Описанные выше варианты иммуноэлектрофореза позволяют выявить антиген, но не определить его количество. Количественным методом (фактически модификацией иммунодиффузии по Mанчини) является так называемый ракетный иммуноэлектрофорез. Для его постановки в охлажденный до 50°С гелеобразующий раствор вносят подогретую до такой же температуры сыворотку с таким расчетом, чтобы она составляла 1-5 % геля, перемешивают и готовят пластинку геля. После внесения в лунки антигенов проводят электрофорез, условия которого подбирают так, чтобы максимально ограничить смещение молекул антител в электрическом поле (чаще всего используют барбиталовый буфер с рН 8,6 и низкое напряжение). Время электрофореза должно обеспечить выход всех молекул антигена из лунки в гель и вхождение их в состав преципитата, обычно это происходит в течение двух часов. Преципитаты в таких условиях образуются в зонах по ходу движения антигена, которые имеют форму вытянутого конуса (ракеты). Длина зоны образования преципитата пропорциональна концентрации антигена, что дает возможность, измерив длину «ракеты» и используя специально построенный калибровочный график, определить количество антигена в пробе.

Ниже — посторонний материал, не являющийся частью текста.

-- pv_equiv track=rewrite | github.com/submitanonymous6/gui-response | src/utils_common.py | group_consecutive_taps
-- ===== SOURCE A (Python) =====
-- from typing import List, Dict
--
-- def group_consecutive_taps(tap_frames: List[Dict]) -> List[List[Dict]]:
--     tap_frames.sort(key=lambda f: f['id'])
--     groups = []
--     current_group = [tap_frames[0]]
--
--     for i in range(1, len(tap_frames)):
--         if tap_frames[i]['id'] == tap_frames[i - 1]['id'] + 1:
--             current_group.append(tap_frames[i])
--         else:
--             groups.append(current_group)
--             current_group = [tap_frames[i]]
--     groups.append(current_group)
--     return groups
-- ===== SOURCE B (Python) =====
-- from typing import List, Dict
--
-- def group_consecutive_taps(tap_frames: List[Dict]) -> List[List[Dict]]:
--     # Build the groups back-to-front: walk the sorted frames in reverse and
--     # either extend the front group (if this frame chains onto its head) or
--     # open a new front group.  Sorts the argument in place, like the original.
--     tap_frames.sort(key=lambda f: f['id'])
--     groups = []
--     for f in reversed(tap_frames):
--         if groups and f['id'] + 1 == groups[0][0]['id']:
--             groups[0].insert(0, f)
--         else:
--             groups.insert(0, [f])
--     return groups
-- ===== Notes on version B (the rewrite author's own statement) =====
-- stated objective: alternative
-- what changed: B builds the groups back-to-front: it walks the sorted frames in reverse and either prepends the frame to the front group (when its id chains onto that group's head) or opens a new front group, instead of A's forward scan with a current_group accumulator and a final flush.
-- outside the precondition, e.g. on group_consecutive_taps([]): A raises IndexError, B returns []
import Mathlib
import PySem

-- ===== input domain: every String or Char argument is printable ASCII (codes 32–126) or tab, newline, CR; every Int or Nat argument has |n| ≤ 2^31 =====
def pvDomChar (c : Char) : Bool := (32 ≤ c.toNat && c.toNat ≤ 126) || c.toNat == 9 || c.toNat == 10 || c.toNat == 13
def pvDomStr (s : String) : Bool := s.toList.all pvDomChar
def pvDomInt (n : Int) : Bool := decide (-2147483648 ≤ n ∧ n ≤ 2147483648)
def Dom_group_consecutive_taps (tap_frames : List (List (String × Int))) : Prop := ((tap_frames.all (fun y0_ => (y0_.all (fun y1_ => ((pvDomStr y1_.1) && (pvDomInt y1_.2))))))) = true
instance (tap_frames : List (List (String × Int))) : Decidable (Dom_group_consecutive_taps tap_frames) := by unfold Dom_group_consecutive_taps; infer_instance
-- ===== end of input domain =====

-- B builds the groups back-to-front over the sorted frames instead of A's forward scan
-- with a current_group accumulator (objective: alternative).  Both A and B sort the
-- argument in place; the equivalence proved here is about the return value (the in-place
-- sort effect of A and B is identical anyway).

-- ===== PORT A =====
-- f['id']: first-match lookup; exact under Pre_ (every frame carries the key "id" —
-- a missing key would be a Python KeyError, which Pre_ excludes)
def frameId (f : List (String × Int)) : Int := (List.lookup "id" f).getD 0

-- tap_frames.sort(key=lambda f: f['id'])  (stable, Python's sort)
def sortById (tap_frames : List (List (String × Int))) : List (List (String × Int)) :=
  PySem.List.sorted tap_frames (fun f => frameId f) false

def group_consecutive_taps (tap_frames : List (List (String × Int))) : List (List (List (String × Int))) :=
  let s := sortById tap_frames
  -- tap_frames[0]: IndexError on the empty list, excluded by Pre_
  let first := (PySem.List.pyGet? s 0).getD []
  let p := (PySem.List.pyRange 1 (s.length : Int) 1).foldl (fun acc i =>
      let fi := (PySem.List.pyGet? s i).getD []
      let fp := (PySem.List.pyGet? s (i - 1)).getD []
      if frameId fi = frameId fp + 1 then (acc.1, acc.2 ++ [fi])
      else (acc.1 ++ [acc.2], [fi]))
    (([] : List (List (List (String × Int)))), [first])
  p.1 ++ [p.2]

-- ===== PORT B =====
-- the body of B's loop: extend the front group or open a new one
def stepB (groups : List (List (List (String × Int)))) (f : List (String × Int)) :
    List (List (List (String × Int))) :=
  match groups with
  | (g0 :: g) :: gs =>
      if frameId f + 1 = frameId g0 then (f :: g0 :: g) :: gs
      else [f] :: (g0 :: g) :: gs
  | _ => [f] :: groups  -- groups == [] (a group is never empty)

def group_consecutive_taps_alt (tap_frames : List (List (String × Int))) : List (List (List (String × Int))) :=
  let s := sortById tap_frames
  -- for f in reversed(tap_frames): extend or open the front group
  s.reverse.foldl stepB []

-- ===== PRECONDITION & SPEC =====
-- Pre_ is exactly where the Python A returns: a nonempty list (tap_frames[0] raises
-- IndexError on []) whose every frame has the key "id" (f['id'] raises KeyError otherwise).
def Pre_group_consecutive_taps (tap_frames : List (List (String × Int))) : Prop :=
  tap_frames ≠ [] ∧ ∀ f ∈ tap_frames, (List.lookup "id" f).isSome
instance (tap_frames : List (List (String × Int))) : Decidable (Pre_group_consecutive_taps tap_frames) := by
  unfold Pre_group_consecutive_taps; infer_instance

def pvWitness_group_consecutive_taps : (List (List (String × Int))) :=
  [[("id", 5)], [("id", 1), ("x", 0)], [("id", 2)]]

def Spec_group_consecutive_taps (tap_frames : List (List (String × Int))) (out : List (List (List (String × Int)))) : Prop := out = group_consecutive_taps_alt tap_frames
instance (tap_frames : List (List (String × Int))) (out : List (List (List (String × Int)))) : Decidable (Spec_group_consecutive_taps tap_frames out) := by unfold Spec_group_consecutive_taps; infer_instance

-- ===== CLAIM (what is proved, stated in full; the proofs are below) =====
def Claim_equal_group_consecutive_taps : Prop := ∀ (tap_frames : List (List (String × Int))), Dom_group_consecutive_taps tap_frames → Pre_group_consecutive_taps tap_frames → Spec_group_consecutive_taps tap_frames (group_consecutive_taps tap_frames)

-- ===== LEMMAS AND PROOFS =====

-- The common structural grouping of a sorted run: grp x t groups x :: t, where each
-- element joins the current group iff its id is the predecessor's id plus one.
def grp (x : List (String × Int)) : List (List (String × Int)) → List (List (List (String × Int)))
  | [] => [[x]]
  | y :: t =>
      if frameId y = frameId x + 1 then
        match grp y t with
        | (z :: g) :: gs => (x :: z :: g) :: gs
        | _ => [[x]]  -- unreachable (grp_shape)
      else [x] :: grp y t

lemma grp_shape (x : List (String × Int)) (l : List (List (String × Int))) :
    ∃ g gs, grp x l = (x :: g) :: gs := by
  induction l generalizing x with
  | nil => exact ⟨[], [], rfl⟩
  | cons y t ih =>
    by_cases h : frameId y = frameId x + 1
    · obtain ⟨g, gs, hg⟩ := ih y
      exact ⟨y :: g, gs, by simp [grp, h, hg]⟩
    · exact ⟨[], grp y t, by simp [grp, h]⟩

-- A's loop state, structurally: (completed groups, current group)
def runA (groups : List (List (List (String × Int)))) (cur : List (List (String × Int)))
    (prev : List (String × Int)) :
    List (List (String × Int)) → List (List (List (String × Int))) × List (List (String × Int))
  | [] => (groups, cur)
  | f :: rest =>
      if frameId f = frameId prev + 1 then runA groups (cur ++ [f]) f rest
      else runA (groups ++ [cur]) [f] f rest

-- A's indexed fold over range(1, len) equals runA on the suffix after the cursor.
lemma Afold (l₂ : List (List (String × Int))) :
    ∀ (l₁ : List (List (String × Int))) (s : List (List (String × Int)))
      (prev : List (String × Int)) (groups : List (List (List (String × Int))))
      (cur : List (List (String × Int))), s = l₁ ++ prev :: l₂ →
    (PySem.List.pyRange ((l₁.length : Int) + 1) (s.length : Int) 1).foldl (fun acc i =>
        let fi := (PySem.List.pyGet? s i).getD []
        let fp := (PySem.List.pyGet? s (i - 1)).getD []
        if frameId fi = frameId fp + 1 then (acc.1, acc.2 ++ [fi])
        else (acc.1 ++ [acc.2], [fi])) (groups, cur)
      = runA groups cur prev l₂ := by
  induction l₂ with
  | nil =>
    intro l₁ s prev groups cur hs
    have hlen : (s.length : Int) = (l₁.length : Int) + 1 := by simp [hs]
    rw [hlen, PySem.List.pyRange_one_eq_nil (le_refl _)]
    rfl
  | cons f rest ih =>
    intro l₁ s prev groups cur hs
    have hlen : s.length = l₁.length + 2 + rest.length := by simp [hs]; omega
    have hlt : ((l₁.length : Int) + 1) < (s.length : Int) := by rw [hlen]; push_cast; omega
    rw [PySem.List.pyRange_one_cons hlt, List.foldl_cons]
    have hfi : PySem.List.pyGet? s ((l₁.length : Int) + 1) = some f := by
      have hcast : ((l₁.length : Int) + 1) = ((l₁.length + 1 : Nat) : Int) := by push_cast; ring
      rw [hcast, PySem.List.pyGet?_natCast, hs]
      rw [List.getElem?_append_right (by omega)]
      simp
    have hfp : PySem.List.pyGet? s ((l₁.length : Int) + 1 - 1) = some prev := by
      have hcast : ((l₁.length : Int) + 1 - 1) = ((l₁.length : Nat) : Int) := by ring
      rw [hcast, PySem.List.pyGet?_natCast, hs]
      rw [List.getElem?_append_right (by omega)]
      simp
    simp only [hfi, hfp, Option.getD_some]
    have hidx : ((l₁.length : Int) + 1 + 1) = (((l₁ ++ [prev]).length : Int) + 1) := by
      simp
    by_cases h : frameId f = frameId prev + 1
    · simp only [if_pos h, runA]
      rw [hidx]
      exact ih (l₁ ++ [prev]) s f groups (cur ++ [f]) (by simp [hs])
    · simp only [if_neg h, runA]
      rw [hidx]
      exact ih (l₁ ++ [prev]) s f (groups ++ [cur]) [f] (by simp [hs])

-- runA, flushed with its current group, equals grp with the head merged into cur.
lemma runA_grp (l : List (List (String × Int))) :
    ∀ (prev : List (String × Int)) (groups : List (List (List (String × Int))))
      (cur g : List (List (String × Int))) (gs : List (List (List (String × Int)))),
      grp prev l = (prev :: g) :: gs →
      (runA groups cur prev l).1 ++ [(runA groups cur prev l).2] = groups ++ (cur ++ g) :: gs := by
  induction l with
  | nil =>
    intro prev groups cur g gs hg
    simp [grp] at hg
    simp [runA, hg.1, hg.2]
  | cons f rest ih =>
    intro prev groups cur g gs hg
    by_cases h : frameId f = frameId prev + 1
    · obtain ⟨g', gs', hg'⟩ := grp_shape f rest
      rw [grp, if_pos h, hg'] at hg
      obtain ⟨h1, h2⟩ := by simpa using hg
      simp only [runA, if_pos h]
      rw [ih f groups (cur ++ [f]) g' gs' hg']
      simp [h1, h2]
    · rw [grp, if_neg h] at hg
      obtain ⟨g', gs', hg'⟩ := grp_shape f rest
      rw [hg'] at hg
      obtain ⟨h1, h2⟩ := by simpa using hg
      simp only [runA, if_neg h]
      rw [ih f (groups ++ [cur]) [f] g' gs' hg']
      simp [h1, ← h2]

-- B's reversed fold, read as a foldr, equals grp.
lemma Bfoldr (t : List (List (String × Int))) :
    ∀ (x : List (String × Int)),
    List.foldr (fun f groups => stepB groups f) [] (x :: t) = grp x t := by
  induction t with
  | nil => intro x; rfl
  | cons y t ih =>
    intro x
    obtain ⟨g, gs, hg⟩ := grp_shape y t
    have hy := ih y
    by_cases h : frameId y = frameId x + 1
    · simp only [List.foldr_cons] at hy ⊢
      rw [hy, hg]
      have h' : frameId x + 1 = frameId y := h.symm
      have hstep : stepB ((y :: g) :: gs) x
          = if frameId x + 1 = frameId y then (x :: y :: g) :: gs else [x] :: (y :: g) :: gs := rfl
      rw [hstep, if_pos h']
      simp only [grp, hg]
      rw [if_pos h]
    · simp only [List.foldr_cons] at hy ⊢
      rw [hy, hg]
      have h' : ¬ frameId x + 1 = frameId y := fun hc => h hc.symm
      have hstep : stepB ((y :: g) :: gs) x
          = if frameId x + 1 = frameId y then (x :: y :: g) :: gs else [x] :: (y :: g) :: gs := rfl
      rw [hstep, if_neg h']
      simp only [grp, hg]
      rw [if_neg h]

-- ===== VERDICT (by name: the statement is the Claim_ definition above) =====
theorem group_consecutive_taps_spec : Claim_equal_group_consecutive_taps := by
  intro tf _hdom hpre
  obtain ⟨hne, _⟩ := hpre
  unfold Spec_group_consecutive_taps group_consecutive_taps group_consecutive_taps_alt
  have hsne : sortById tf ≠ [] := by
    simpa [sortById, PySem.List.sorted_eq_nil_iff] using hne
  obtain ⟨x, t, hs⟩ := List.exists_cons_of_ne_nil hsne
  obtain ⟨g, gs, hg⟩ := grp_shape x t
  simp only [hs, PySem.List.pyGet?_zero_cons, Option.getD_some]
  have hA := Afold t [] (x :: t) x [] [x] (by simp)
  simp only [List.length_nil, Nat.cast_zero, zero_add] at hA
  rw [hA, runA_grp t x [] [x] g gs hg]
  rw [List.foldl_reverse, Bfoldr t x, hg]
  simp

Вариантом ракетного иммуноэлектрофореза является так называемый перекрестный электрофорез. Для его постановки готовят обычной гель и проводят обычный электрофорез анализируемой пробы. При этом используют одну пробу и лунку располагают у одного из краев пластинки. После проведения электрофореза часть пластинки (около 4/5 от исходного размера) отрезают и удаляют, оставляя только ту часть, в которой находится дорожка первого электрофореза. Затем в ту же камеру заливают гелеобразующий раствор с сывороткой так, чтобы оставшийся участок пластинки объединился с новым, содержащим сыворотку, гелем. Меняют положение пластинки (или электродов) так, чтобы направление движения антигенов было перпендикулярным тому, которое было при первом форезе, и проводят второй форез в условиях, как для ракетного.